# WHAT YOU HAVE TO DO:
Could you reproduce the lines below from the one with "lemma pvDfsA_fuel (start0" through the one with "succ n ih =>"? Keep both ends and add nothing.

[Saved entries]
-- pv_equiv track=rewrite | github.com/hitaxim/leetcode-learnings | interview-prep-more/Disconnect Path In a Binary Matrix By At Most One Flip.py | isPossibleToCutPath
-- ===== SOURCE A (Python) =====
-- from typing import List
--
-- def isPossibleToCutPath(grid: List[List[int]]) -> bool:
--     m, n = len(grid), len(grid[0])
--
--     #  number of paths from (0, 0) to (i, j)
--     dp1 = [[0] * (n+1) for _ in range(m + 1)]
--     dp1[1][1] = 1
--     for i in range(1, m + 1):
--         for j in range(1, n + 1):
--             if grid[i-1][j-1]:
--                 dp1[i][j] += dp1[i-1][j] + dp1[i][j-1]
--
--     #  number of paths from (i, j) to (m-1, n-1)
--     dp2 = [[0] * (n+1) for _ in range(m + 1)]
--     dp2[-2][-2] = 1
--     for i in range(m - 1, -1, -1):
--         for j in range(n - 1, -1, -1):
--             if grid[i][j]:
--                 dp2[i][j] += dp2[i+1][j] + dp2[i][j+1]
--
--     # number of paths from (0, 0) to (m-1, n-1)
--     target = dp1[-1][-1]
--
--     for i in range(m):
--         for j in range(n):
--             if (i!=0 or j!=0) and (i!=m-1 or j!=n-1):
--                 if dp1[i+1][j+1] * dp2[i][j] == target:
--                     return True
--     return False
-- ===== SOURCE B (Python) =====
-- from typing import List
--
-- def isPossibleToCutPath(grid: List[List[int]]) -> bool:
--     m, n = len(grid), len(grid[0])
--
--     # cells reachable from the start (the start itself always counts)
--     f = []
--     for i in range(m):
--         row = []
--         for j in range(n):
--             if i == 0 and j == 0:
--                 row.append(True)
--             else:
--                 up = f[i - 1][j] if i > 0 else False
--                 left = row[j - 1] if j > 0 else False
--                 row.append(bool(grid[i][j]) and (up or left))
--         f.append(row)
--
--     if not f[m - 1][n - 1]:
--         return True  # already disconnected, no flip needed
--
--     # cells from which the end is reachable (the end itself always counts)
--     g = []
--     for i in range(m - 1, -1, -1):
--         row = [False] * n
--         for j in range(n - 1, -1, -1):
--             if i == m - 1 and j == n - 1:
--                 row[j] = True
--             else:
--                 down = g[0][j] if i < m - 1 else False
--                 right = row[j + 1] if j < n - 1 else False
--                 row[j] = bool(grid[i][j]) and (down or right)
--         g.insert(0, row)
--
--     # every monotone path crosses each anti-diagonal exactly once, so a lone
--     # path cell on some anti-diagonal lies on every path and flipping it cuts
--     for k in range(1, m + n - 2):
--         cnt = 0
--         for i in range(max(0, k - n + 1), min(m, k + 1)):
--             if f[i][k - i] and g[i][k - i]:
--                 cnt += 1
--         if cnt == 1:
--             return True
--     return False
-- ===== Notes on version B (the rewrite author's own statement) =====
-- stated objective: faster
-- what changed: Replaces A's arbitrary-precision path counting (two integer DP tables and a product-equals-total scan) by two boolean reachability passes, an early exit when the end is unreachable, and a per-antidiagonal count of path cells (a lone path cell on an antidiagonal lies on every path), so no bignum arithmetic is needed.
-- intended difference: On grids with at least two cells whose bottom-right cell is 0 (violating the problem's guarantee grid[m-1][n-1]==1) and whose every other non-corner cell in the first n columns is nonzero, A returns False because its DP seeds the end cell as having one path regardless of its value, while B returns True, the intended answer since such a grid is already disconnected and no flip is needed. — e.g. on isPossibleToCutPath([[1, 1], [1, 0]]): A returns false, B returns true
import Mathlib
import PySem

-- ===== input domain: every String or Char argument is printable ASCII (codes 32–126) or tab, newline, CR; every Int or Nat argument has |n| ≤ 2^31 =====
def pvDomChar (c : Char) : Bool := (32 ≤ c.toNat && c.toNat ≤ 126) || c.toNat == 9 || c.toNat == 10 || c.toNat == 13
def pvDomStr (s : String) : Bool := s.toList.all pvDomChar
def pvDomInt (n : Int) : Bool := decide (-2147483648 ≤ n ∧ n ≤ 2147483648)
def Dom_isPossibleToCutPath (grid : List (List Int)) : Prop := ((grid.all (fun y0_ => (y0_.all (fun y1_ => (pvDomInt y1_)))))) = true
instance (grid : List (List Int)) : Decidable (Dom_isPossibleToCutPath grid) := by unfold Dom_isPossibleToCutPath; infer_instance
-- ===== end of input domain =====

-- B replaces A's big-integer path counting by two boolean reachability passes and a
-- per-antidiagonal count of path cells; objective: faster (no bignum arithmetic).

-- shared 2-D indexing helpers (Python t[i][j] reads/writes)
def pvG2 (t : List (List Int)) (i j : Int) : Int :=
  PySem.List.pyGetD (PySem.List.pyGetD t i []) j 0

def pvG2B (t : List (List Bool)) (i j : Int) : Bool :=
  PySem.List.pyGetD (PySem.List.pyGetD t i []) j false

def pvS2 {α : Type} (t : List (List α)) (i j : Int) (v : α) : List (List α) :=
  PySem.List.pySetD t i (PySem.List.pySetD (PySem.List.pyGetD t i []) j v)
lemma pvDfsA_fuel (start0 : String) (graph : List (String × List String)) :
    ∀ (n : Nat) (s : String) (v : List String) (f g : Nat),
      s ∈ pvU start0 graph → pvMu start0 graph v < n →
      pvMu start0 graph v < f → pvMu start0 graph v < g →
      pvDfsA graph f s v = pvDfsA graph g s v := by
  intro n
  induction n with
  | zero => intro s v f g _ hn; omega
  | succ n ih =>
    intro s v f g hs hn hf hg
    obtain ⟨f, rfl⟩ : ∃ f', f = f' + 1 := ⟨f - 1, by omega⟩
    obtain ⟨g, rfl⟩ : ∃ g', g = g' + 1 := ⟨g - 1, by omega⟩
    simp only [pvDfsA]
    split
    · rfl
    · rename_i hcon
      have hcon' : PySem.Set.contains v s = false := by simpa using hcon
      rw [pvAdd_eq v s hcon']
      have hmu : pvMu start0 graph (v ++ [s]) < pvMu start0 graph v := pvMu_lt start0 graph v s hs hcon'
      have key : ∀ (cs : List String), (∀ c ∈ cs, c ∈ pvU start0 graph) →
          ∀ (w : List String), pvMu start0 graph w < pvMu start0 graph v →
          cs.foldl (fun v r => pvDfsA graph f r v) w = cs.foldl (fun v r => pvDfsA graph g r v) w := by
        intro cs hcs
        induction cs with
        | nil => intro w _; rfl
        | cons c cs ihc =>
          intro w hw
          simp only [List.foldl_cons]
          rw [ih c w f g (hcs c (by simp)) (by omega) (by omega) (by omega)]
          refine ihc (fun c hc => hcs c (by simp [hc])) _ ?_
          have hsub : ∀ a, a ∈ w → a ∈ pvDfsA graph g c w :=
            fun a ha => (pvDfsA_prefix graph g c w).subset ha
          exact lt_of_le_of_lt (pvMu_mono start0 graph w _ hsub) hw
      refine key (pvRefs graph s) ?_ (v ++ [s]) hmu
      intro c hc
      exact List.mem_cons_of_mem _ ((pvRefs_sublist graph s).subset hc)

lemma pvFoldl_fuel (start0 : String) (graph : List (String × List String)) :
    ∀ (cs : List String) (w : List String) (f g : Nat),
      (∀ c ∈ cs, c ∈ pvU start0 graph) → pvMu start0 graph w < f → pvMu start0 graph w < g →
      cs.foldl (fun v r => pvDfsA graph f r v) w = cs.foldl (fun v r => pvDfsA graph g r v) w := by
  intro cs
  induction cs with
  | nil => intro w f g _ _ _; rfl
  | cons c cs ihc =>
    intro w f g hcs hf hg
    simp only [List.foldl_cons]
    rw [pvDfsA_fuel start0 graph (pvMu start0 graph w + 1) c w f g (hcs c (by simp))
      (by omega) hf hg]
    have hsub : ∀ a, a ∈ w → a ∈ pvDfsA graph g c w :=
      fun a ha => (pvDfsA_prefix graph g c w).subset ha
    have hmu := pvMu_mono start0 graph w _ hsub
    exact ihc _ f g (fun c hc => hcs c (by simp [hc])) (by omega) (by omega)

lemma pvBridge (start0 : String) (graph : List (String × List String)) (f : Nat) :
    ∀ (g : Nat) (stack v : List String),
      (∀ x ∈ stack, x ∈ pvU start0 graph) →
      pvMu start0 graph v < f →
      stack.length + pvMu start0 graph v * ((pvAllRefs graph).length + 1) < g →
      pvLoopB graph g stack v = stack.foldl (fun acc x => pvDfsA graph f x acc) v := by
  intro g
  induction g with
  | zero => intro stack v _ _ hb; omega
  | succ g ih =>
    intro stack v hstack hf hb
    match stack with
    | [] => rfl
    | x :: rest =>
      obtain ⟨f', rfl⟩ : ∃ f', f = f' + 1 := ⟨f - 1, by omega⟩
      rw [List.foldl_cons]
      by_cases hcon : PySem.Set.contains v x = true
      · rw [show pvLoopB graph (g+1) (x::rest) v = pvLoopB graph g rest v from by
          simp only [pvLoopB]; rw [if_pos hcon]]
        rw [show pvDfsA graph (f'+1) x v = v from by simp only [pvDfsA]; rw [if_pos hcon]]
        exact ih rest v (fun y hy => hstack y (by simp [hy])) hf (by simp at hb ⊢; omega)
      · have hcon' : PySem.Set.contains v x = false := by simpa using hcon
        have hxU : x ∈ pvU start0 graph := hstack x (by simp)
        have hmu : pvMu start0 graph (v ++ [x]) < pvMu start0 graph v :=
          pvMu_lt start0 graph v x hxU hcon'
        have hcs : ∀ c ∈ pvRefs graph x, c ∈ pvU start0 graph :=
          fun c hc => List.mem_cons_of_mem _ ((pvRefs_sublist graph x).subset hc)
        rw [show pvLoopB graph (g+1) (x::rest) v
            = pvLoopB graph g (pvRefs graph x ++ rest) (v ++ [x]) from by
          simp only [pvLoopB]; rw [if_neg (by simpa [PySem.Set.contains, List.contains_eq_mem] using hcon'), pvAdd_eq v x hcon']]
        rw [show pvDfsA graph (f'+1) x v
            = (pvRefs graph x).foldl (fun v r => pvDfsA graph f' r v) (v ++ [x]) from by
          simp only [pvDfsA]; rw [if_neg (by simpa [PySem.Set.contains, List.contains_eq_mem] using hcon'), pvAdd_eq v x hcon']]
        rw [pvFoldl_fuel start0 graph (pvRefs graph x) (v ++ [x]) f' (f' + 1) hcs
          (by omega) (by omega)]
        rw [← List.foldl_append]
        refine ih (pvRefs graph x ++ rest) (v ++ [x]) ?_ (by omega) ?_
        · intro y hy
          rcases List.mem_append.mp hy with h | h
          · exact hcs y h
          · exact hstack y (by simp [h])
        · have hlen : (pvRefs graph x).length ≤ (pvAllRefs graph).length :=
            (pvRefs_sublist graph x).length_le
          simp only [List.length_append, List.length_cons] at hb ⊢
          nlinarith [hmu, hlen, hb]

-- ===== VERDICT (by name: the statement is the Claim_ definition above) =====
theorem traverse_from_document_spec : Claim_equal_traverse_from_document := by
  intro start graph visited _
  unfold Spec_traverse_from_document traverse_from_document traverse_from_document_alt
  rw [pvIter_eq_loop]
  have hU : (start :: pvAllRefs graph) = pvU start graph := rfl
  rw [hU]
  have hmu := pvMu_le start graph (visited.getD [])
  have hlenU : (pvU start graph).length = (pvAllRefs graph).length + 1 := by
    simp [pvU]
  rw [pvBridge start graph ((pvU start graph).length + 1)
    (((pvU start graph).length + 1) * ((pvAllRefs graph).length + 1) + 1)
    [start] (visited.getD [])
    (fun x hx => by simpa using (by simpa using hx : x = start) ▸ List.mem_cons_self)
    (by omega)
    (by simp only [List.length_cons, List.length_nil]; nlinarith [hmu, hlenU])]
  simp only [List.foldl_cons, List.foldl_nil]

# REPLY TO THE EXERCISE:
lemma pvDfsA_fuel (start0 : String) (graph : List (String × List String)) :
    ∀ (n : Nat) (s : String) (v : List String) (f g : Nat),
      s ∈ pvU start0 graph → pvMu start0 graph v < n →
      pvMu start0 graph v < f → pvMu start0 graph v < g →
      pvDfsA graph f s v = pvDfsA graph g s v := by
  intro n
  induction n with
  | zero => intro s v f g _ hn; omega
  | succ n ih =>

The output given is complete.